====== Data records ======
-- pv_equiv track=rewrite | github.com/Knack117/mtg-mightstone-gpt | utils/identity.py | _sort_code_letters
-- ===== SOURCE A (Python) =====
-- WUBRG_ORDER = "wubrg"
--
-- def _sort_code_letters(raw: str) -> str:
--     letters = [c for c in raw if c in WUBRG_ORDER]
--     seen = set()
--     ordered = []
--     for c in WUBRG_ORDER:
--         if c in letters and c not in seen:
--             ordered.append(c)
--             seen.add(c)
--     return "".join(ordered)
-- ===== SOURCE B (Python) =====
-- WUBRG_ORDER = "wubrg"
--
-- def _sort_code_letters(raw: str) -> str:
--     return "".join(sorted(set(raw) & set(WUBRG_ORDER), key=WUBRG_ORDER.index))
-- ===== Notes on version B (the rewrite author's own statement) =====
-- stated objective: idiomatic
-- what changed: B replaces A's filter-into-list plus seen-set scan of the fixed order with a single set intersection followed by a key-sort on WUBRG_ORDER.index.
import Mathlib
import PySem

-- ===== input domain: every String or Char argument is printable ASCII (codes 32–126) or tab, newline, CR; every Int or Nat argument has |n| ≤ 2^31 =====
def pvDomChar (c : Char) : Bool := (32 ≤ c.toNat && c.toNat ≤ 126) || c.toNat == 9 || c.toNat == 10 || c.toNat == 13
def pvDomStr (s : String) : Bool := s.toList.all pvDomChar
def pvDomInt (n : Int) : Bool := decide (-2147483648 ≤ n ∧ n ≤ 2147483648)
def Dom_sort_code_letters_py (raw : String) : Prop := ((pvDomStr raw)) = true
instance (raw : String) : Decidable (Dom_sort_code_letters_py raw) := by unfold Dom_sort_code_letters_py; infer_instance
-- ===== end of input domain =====

-- B computes the same WUBRG-ordered dedup via a set intersection and a key-sort on the
-- fixed order's index instead of A's filter-into-list plus seen-set scan (objective: idiomatic).


-- ===== PORT A =====
-- WUBRG_ORDER = "wubrg"
def pvWUBRG : List Char := "wubrg".toList

-- letters = [c for c in raw if c in WUBRG_ORDER]; seen = set(); ordered = [];
-- for c in WUBRG_ORDER: if c in letters and c not in seen: ordered.append(c); seen.add(c)
-- return "".join(ordered)
def sort_code_letters_py (raw : String) : String :=
  let letters := raw.toList.filter (fun c => pvWUBRG.contains c)
  let st := pvWUBRG.foldl
    (fun (st : PySem.Set Char × List Char) c =>
      if letters.contains c && !(PySem.Set.contains st.1 c) then
        (PySem.Set.add st.1 c, st.2 ++ [c])
      else st)
    (PySem.Set.empty, [])
  String.mk st.2

-- ===== PORT B =====
-- return "".join(sorted(set(raw) & set(WUBRG_ORDER), key=WUBRG_ORDER.index))
-- (the sort key WUBRG_ORDER.index is injective on the set, so the set's iteration order is immaterial)
def sort_code_letters_py_alt (raw : String) : String :=
  String.mk (PySem.List.sorted
    (PySem.Set.inter (PySem.Set.ofList raw.toList) (PySem.Set.ofList pvWUBRG))
    (fun c => PySem.Chars.find pvWUBRG [c]) false)

-- ===== PRECONDITION & SPEC =====
def Spec_sort_code_letters_py (raw : String) (out : String) : Prop := out = sort_code_letters_py_alt raw
instance (raw : String) (out : String) : Decidable (Spec_sort_code_letters_py raw out) := by unfold Spec_sort_code_letters_py; infer_instance

-- ===== CLAIM (what is proved, stated in full; the proofs are below) =====
def Claim_equal_sort_code_letters_py : Prop := ∀ (raw : String), Dom_sort_code_letters_py raw → Spec_sort_code_letters_py raw (sort_code_letters_py raw)

-- ===== LEMMAS AND PROOFS =====

-- the common canonical value: the letters of "wubrg", in that order, that occur in l
def pvCanon (l : List Char) : List Char := pvWUBRG.filter (fun c => l.contains c)

theorem pvA_eq_canon (l : List Char) :
    (pvWUBRG.foldl
      (fun (st : PySem.Set Char × List Char) c =>
        if (l.filter (fun c => pvWUBRG.contains c)).contains c && !(PySem.Set.contains st.1 c) then
          (PySem.Set.add st.1 c, st.2 ++ [c])
        else st)
      (PySem.Set.empty, [])).2 = pvCanon l := by
  by_cases hw : 'w' ∈ l <;> by_cases hu : 'u' ∈ l <;> by_cases hb : 'b' ∈ l <;>
    by_cases hr : 'r' ∈ l <;> by_cases hg : 'g' ∈ l <;>
  simp [pvWUBRG, pvCanon, List.foldl, PySem.Set.add, PySem.Set.empty,
        PySem.Set.contains, List.mem_filter, hw, hu, hb, hr, hg]

theorem pvB_eq_canon (l : List Char) :
    PySem.List.sorted (PySem.Set.inter (PySem.Set.ofList l) (PySem.Set.ofList pvWUBRG))
      (fun c => PySem.Chars.find pvWUBRG [c]) false = pvCanon l := by
  apply PySem.List.sorted_eq_of_perm_of_pairwise_lt
  · unfold pvCanon
    rw [List.perm_ext_iff_of_nodup (List.Nodup.filter _ (by decide))
        (PySem.Set.nodup_inter _ _ (PySem.Set.nodup_ofList l))]
    intro x
    simp [PySem.Set.mem_inter, PySem.Set.mem_ofList, List.mem_filter, and_comm]
  · exact List.Pairwise.sublist List.filter_sublist (by decide)

-- ===== VERDICT (by name: the statement is the Claim_ definition above) =====
theorem sort_code_letters_py_spec : Claim_equal_sort_code_letters_py := by
  intro raw _
  show sort_code_letters_py raw = sort_code_letters_py_alt raw
  unfold sort_code_letters_py sort_code_letters_py_alt
  exact congrArg String.mk ((pvA_eq_canon raw.toList).trans (pvB_eq_canon raw.toList).symm)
======
▶ Your goal
Could you say how many lines of the entries contain the string "Bool"? Only the number should be given.

▶ Exercise response
3